● RECORDS FOR THE TASK:

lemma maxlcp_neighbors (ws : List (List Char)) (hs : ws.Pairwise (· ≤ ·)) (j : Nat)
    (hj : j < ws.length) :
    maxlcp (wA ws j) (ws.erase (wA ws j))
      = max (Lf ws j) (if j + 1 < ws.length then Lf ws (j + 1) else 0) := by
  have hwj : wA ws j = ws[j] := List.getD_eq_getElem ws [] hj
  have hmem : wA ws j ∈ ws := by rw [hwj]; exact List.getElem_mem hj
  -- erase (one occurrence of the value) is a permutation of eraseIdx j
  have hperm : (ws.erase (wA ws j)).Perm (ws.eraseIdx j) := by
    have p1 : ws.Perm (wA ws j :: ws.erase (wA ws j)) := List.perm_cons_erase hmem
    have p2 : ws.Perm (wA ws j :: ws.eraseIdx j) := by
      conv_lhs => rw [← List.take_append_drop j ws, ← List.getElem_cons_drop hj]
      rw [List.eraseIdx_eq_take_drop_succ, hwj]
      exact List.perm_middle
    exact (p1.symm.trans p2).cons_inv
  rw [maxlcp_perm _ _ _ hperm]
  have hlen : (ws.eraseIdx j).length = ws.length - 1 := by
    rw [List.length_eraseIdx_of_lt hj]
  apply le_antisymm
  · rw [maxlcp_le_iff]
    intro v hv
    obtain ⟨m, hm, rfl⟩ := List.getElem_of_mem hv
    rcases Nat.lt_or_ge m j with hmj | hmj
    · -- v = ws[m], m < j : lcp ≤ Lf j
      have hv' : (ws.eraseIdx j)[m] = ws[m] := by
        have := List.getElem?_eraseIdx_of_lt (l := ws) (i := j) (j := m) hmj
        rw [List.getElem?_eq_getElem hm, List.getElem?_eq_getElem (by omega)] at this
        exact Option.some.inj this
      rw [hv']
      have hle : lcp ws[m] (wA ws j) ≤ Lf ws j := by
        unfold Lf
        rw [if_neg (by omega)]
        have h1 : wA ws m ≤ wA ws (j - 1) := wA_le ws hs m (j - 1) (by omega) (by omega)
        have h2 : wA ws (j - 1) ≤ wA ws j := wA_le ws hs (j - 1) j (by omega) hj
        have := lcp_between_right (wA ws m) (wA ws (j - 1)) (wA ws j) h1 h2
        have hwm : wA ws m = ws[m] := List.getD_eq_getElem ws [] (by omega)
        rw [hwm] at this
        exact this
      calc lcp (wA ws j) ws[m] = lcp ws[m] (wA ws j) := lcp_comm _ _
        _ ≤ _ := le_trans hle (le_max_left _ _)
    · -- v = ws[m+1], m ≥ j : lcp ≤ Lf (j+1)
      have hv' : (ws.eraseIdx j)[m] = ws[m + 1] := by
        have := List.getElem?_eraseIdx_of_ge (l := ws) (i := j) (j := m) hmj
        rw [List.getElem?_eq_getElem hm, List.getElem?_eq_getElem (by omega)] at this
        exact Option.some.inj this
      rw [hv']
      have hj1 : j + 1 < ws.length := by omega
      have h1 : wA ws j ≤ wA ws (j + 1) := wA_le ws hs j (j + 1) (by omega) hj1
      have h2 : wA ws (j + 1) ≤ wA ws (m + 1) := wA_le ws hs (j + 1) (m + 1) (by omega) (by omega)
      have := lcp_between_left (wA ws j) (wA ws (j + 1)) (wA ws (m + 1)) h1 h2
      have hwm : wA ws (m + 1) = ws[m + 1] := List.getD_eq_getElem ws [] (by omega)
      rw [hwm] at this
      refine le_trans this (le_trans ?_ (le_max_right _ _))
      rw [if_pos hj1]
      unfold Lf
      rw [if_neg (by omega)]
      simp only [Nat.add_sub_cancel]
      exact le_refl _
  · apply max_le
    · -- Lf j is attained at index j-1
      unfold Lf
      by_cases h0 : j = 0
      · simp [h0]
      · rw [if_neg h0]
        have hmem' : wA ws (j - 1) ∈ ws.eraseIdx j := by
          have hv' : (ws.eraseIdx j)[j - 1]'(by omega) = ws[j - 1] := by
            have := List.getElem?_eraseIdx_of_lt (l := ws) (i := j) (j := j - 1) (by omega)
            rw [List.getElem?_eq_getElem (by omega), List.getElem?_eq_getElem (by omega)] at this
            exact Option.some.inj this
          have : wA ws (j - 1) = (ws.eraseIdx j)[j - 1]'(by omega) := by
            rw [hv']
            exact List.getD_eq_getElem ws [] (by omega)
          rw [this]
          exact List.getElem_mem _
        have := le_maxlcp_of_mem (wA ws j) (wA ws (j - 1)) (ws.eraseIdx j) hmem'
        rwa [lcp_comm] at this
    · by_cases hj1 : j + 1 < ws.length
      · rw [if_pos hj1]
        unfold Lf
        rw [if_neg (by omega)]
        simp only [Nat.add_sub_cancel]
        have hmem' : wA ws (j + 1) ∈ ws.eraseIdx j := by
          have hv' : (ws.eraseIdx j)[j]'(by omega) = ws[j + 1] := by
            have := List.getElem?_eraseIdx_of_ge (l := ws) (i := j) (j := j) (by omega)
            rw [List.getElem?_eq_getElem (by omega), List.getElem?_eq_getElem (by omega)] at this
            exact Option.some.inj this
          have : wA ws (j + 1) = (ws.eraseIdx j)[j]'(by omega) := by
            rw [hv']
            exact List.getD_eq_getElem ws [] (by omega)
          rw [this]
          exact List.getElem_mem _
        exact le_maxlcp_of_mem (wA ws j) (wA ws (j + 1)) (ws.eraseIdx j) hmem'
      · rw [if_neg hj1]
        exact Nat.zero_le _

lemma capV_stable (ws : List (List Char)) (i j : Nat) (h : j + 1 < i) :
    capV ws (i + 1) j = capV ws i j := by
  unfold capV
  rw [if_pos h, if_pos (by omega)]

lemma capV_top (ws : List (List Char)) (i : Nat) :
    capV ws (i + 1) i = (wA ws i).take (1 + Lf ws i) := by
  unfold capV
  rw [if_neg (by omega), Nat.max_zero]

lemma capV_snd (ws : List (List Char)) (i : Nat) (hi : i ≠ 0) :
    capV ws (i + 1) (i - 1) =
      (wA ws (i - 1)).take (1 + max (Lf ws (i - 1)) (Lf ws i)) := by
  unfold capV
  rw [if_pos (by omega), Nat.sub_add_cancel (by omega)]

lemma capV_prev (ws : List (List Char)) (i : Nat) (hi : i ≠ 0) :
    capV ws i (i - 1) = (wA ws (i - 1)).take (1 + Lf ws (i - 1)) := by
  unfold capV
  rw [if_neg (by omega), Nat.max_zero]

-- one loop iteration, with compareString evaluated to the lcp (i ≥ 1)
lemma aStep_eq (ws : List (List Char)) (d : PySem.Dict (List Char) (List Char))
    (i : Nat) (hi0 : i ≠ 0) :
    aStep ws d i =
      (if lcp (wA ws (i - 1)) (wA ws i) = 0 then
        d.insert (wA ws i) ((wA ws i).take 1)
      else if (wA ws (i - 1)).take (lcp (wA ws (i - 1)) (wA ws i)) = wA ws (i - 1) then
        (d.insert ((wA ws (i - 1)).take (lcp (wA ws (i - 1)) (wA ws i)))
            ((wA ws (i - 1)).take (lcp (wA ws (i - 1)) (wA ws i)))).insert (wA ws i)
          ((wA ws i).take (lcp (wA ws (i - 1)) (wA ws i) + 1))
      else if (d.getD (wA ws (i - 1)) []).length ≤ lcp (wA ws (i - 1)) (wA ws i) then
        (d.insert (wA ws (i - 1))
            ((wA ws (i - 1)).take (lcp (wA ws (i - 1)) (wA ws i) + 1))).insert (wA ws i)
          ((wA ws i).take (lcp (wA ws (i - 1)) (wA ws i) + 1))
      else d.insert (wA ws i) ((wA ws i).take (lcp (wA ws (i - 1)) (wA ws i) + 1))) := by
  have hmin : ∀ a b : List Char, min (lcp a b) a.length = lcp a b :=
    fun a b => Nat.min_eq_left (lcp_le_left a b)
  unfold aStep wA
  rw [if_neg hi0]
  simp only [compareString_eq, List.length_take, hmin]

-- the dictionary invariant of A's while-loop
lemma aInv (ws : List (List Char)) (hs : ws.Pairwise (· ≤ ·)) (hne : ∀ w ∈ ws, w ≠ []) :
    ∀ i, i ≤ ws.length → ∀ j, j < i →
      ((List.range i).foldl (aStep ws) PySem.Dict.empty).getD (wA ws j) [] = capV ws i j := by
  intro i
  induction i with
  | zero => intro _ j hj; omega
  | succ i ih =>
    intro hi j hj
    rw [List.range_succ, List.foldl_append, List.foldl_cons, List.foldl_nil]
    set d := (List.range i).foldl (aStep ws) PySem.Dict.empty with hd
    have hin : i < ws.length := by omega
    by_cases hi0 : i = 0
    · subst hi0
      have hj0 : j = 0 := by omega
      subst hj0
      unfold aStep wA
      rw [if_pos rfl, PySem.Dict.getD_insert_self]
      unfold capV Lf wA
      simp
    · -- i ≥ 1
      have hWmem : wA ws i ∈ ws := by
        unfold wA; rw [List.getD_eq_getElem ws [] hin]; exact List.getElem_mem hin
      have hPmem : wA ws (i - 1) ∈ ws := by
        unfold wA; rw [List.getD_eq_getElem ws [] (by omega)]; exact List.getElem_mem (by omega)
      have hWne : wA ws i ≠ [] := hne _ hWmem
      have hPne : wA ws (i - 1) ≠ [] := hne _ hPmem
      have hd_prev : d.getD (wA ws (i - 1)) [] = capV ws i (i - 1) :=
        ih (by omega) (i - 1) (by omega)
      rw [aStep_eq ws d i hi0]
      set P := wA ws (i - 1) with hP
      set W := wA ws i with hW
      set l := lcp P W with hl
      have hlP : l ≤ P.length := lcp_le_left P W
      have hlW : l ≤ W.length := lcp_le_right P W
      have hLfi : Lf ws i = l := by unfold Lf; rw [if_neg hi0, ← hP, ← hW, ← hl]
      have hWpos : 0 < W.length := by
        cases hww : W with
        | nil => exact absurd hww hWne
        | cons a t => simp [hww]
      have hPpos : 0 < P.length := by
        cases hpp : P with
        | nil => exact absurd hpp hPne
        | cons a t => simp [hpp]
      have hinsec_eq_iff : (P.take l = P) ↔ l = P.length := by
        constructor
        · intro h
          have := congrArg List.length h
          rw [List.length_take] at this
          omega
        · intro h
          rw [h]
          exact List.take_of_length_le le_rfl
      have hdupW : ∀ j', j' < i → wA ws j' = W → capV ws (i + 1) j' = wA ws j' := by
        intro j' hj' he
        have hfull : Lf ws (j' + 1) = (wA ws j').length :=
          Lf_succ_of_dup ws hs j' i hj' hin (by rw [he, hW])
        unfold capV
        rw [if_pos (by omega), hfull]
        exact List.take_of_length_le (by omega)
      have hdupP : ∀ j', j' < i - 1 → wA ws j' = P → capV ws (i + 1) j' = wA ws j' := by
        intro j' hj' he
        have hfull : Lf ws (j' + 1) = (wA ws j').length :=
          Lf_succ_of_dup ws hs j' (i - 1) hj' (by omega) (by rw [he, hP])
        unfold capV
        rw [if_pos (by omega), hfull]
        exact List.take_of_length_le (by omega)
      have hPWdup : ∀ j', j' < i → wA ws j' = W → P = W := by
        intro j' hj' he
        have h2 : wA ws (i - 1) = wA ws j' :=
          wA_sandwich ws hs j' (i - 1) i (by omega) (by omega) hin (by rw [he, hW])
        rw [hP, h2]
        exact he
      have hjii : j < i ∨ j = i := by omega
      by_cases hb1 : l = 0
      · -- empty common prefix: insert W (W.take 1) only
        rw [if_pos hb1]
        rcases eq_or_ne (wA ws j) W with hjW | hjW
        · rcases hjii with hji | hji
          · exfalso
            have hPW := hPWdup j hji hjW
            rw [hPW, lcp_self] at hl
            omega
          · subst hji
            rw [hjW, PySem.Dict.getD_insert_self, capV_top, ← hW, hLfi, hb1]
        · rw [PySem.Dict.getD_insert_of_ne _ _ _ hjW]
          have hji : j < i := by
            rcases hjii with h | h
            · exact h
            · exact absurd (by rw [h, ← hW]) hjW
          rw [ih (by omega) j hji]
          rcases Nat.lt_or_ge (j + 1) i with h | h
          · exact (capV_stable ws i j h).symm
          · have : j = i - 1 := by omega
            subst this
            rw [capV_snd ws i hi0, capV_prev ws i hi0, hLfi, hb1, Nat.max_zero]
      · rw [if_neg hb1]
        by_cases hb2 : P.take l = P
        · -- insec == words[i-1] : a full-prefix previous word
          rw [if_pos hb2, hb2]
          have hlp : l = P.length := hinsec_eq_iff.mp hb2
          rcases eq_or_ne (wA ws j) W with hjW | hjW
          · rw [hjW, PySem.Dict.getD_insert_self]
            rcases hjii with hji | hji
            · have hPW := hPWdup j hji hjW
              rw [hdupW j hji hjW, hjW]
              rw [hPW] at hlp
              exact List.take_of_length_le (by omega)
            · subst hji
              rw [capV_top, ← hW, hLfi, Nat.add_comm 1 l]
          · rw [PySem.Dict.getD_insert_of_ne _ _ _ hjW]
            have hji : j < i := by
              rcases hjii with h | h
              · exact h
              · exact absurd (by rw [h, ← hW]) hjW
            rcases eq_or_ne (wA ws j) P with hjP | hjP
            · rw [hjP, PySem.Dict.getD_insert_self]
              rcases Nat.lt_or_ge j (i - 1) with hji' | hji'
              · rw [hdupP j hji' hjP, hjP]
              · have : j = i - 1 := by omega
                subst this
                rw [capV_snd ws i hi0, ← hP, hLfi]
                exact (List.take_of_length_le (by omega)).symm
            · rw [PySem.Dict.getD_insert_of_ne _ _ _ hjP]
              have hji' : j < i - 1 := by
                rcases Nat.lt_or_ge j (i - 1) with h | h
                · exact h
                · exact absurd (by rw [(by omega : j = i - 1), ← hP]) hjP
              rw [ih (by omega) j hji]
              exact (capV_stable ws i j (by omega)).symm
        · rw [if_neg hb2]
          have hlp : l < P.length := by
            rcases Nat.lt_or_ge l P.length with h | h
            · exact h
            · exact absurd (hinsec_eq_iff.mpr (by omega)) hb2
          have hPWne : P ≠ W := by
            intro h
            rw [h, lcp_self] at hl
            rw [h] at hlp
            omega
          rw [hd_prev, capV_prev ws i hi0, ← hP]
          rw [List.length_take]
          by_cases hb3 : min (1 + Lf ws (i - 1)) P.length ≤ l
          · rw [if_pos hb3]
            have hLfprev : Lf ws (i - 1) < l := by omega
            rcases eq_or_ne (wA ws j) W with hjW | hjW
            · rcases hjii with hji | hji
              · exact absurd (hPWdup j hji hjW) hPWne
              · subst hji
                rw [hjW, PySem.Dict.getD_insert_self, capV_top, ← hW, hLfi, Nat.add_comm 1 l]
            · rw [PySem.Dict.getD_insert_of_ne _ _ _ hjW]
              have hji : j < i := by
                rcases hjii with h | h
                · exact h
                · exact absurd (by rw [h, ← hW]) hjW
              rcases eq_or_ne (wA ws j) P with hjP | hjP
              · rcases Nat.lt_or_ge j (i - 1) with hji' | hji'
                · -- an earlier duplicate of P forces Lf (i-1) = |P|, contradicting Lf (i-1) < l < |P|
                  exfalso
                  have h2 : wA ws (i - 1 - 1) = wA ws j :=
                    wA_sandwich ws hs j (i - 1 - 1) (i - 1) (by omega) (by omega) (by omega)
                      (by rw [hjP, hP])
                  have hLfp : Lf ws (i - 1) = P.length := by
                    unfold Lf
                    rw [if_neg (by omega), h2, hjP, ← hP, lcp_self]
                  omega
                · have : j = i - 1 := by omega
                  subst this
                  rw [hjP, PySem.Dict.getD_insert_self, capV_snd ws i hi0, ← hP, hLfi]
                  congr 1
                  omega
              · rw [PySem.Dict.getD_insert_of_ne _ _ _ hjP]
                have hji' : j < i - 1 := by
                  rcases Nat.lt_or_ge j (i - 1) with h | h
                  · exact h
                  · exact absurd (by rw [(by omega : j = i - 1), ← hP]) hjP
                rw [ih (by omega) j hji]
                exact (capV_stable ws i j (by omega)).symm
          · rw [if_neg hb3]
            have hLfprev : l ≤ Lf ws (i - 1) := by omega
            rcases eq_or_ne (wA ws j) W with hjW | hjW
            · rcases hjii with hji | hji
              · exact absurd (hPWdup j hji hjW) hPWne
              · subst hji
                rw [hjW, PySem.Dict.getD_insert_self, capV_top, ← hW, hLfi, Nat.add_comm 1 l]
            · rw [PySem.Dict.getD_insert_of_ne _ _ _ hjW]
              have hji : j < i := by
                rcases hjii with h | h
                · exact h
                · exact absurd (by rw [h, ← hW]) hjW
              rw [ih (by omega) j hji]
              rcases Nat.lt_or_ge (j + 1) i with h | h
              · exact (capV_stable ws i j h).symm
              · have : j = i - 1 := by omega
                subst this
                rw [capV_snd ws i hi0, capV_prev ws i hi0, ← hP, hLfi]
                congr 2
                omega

...

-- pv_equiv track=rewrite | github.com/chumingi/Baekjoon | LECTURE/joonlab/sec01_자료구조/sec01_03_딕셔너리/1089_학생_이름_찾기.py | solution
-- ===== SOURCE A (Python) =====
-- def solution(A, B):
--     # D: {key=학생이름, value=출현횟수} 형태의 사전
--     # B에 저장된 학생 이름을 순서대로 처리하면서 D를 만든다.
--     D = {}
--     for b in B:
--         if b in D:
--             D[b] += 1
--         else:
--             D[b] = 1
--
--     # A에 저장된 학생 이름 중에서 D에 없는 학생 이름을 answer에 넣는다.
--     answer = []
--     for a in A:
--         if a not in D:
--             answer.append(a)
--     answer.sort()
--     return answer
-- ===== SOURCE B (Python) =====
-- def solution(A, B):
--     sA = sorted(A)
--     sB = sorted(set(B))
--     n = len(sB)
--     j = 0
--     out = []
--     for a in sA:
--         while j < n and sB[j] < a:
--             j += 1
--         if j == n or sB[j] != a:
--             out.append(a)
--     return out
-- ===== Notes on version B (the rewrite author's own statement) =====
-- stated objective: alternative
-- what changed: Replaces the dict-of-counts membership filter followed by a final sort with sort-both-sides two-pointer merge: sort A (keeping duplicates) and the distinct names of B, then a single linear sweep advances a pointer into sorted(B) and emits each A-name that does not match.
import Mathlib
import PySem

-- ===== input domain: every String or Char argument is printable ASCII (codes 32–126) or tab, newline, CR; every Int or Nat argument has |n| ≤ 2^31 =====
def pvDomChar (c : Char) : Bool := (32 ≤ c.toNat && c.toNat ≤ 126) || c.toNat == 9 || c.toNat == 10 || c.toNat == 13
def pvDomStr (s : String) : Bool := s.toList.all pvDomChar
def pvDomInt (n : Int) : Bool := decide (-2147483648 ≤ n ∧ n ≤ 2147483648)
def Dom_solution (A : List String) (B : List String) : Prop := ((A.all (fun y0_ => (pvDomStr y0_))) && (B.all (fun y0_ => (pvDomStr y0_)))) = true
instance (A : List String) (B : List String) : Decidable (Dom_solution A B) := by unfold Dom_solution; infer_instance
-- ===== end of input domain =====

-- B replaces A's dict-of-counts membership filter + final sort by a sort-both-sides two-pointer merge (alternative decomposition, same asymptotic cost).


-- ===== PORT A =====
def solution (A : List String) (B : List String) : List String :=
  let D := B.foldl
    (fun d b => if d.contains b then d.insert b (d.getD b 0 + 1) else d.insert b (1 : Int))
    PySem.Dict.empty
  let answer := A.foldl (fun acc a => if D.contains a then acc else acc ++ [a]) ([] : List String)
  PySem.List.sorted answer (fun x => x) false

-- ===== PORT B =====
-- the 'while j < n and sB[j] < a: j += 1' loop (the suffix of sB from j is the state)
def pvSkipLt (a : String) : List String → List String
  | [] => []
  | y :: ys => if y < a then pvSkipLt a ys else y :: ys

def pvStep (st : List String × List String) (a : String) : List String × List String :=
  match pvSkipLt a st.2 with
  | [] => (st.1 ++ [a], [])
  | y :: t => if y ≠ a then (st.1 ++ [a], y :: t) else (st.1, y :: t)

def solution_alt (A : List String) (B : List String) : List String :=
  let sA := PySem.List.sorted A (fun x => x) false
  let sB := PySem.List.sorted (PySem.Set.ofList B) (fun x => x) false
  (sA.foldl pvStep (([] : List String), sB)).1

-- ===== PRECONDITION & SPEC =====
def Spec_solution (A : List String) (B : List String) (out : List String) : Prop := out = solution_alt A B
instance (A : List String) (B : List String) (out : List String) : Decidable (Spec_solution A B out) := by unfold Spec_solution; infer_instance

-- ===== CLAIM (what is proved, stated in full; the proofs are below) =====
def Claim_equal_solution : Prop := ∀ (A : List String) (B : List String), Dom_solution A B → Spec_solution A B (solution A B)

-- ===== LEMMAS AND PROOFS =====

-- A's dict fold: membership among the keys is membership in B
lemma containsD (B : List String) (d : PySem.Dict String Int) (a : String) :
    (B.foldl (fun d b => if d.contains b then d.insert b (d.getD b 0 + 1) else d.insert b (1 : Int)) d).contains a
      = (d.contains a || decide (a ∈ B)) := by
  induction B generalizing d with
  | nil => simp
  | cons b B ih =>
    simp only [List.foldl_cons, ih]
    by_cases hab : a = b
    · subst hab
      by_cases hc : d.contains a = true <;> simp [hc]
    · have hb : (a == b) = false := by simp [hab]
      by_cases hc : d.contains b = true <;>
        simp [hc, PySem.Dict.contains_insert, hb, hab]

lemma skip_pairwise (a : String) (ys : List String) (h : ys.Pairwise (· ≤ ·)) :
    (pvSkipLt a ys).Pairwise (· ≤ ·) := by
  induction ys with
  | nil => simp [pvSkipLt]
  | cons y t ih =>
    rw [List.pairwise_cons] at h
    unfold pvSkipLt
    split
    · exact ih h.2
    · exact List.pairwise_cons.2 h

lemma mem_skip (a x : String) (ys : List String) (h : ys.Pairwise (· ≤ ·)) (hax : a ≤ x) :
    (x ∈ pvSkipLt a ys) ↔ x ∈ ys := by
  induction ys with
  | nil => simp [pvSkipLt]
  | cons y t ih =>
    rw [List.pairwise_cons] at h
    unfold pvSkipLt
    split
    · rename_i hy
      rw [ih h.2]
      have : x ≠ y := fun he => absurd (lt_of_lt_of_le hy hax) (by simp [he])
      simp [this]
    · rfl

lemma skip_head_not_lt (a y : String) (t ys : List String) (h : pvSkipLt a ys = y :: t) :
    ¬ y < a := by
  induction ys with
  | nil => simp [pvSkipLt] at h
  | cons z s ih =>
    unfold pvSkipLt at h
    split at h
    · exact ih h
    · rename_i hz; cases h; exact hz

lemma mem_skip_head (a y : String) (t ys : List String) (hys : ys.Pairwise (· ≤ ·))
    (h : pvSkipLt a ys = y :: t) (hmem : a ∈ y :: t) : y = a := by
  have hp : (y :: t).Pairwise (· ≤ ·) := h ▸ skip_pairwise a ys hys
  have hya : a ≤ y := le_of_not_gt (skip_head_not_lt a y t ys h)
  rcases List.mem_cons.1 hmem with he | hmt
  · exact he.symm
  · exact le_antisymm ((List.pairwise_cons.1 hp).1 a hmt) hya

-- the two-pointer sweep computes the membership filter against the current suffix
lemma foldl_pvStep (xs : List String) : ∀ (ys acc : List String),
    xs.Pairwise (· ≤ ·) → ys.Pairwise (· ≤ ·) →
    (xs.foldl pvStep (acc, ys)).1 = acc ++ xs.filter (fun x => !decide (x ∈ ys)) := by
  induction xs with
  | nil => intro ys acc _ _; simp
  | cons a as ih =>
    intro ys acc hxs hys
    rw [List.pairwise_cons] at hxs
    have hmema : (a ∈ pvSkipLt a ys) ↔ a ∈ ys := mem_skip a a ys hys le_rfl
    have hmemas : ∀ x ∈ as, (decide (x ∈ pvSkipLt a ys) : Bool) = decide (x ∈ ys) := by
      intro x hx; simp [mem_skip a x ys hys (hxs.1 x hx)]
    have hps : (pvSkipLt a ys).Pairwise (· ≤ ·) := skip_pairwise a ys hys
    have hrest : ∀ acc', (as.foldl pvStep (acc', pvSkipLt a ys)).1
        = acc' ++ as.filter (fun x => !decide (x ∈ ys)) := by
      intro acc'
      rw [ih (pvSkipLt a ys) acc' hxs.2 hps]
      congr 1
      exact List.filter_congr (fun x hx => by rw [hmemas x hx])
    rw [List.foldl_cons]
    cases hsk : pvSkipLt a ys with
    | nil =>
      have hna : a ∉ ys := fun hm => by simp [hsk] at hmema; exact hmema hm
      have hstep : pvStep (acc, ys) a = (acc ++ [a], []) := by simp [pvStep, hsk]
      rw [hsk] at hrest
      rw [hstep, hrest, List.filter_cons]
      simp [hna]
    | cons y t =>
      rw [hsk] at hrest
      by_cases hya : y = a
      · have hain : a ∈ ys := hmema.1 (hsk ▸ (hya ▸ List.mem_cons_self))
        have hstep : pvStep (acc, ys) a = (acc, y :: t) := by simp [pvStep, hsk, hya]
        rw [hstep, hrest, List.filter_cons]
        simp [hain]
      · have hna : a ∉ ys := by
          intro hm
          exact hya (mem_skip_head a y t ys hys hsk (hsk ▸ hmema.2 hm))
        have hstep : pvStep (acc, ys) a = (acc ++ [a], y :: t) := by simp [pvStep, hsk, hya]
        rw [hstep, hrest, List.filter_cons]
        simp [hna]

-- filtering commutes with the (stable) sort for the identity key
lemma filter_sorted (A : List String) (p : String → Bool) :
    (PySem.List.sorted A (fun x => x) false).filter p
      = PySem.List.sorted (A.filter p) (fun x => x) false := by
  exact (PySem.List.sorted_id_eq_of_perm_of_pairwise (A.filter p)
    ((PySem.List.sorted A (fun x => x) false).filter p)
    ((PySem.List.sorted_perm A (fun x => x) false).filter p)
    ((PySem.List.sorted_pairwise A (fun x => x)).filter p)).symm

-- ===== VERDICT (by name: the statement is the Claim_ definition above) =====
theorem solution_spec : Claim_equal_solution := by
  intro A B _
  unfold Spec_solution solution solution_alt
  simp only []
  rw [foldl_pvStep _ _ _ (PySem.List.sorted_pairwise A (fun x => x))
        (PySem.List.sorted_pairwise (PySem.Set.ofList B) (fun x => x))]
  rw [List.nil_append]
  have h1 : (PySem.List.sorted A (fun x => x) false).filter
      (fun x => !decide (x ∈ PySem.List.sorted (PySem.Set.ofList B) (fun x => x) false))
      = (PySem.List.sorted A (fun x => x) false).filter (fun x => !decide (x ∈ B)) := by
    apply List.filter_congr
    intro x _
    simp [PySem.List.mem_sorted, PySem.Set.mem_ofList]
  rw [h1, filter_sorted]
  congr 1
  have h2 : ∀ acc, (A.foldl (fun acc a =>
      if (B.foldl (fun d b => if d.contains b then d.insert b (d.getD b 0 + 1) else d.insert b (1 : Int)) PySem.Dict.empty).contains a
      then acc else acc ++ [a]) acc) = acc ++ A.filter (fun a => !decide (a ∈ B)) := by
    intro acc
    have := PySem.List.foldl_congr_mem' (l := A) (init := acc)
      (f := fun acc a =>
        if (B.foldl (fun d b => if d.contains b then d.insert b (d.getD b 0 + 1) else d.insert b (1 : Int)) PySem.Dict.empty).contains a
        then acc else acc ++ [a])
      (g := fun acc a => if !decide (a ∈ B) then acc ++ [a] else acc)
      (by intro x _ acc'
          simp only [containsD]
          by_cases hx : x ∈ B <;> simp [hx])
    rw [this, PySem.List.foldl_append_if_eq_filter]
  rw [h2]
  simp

● ACTION ITEM:
Each line holding the word "hmemas" must be pulled from the records.

● FINISHED EXERCISE:
    have hmemas : ∀ x ∈ as, (decide (x ∈ pvSkipLt a ys) : Bool) = decide (x ∈ ys) := by
      exact List.filter_congr (fun x hx => by rw [hmemas x hx])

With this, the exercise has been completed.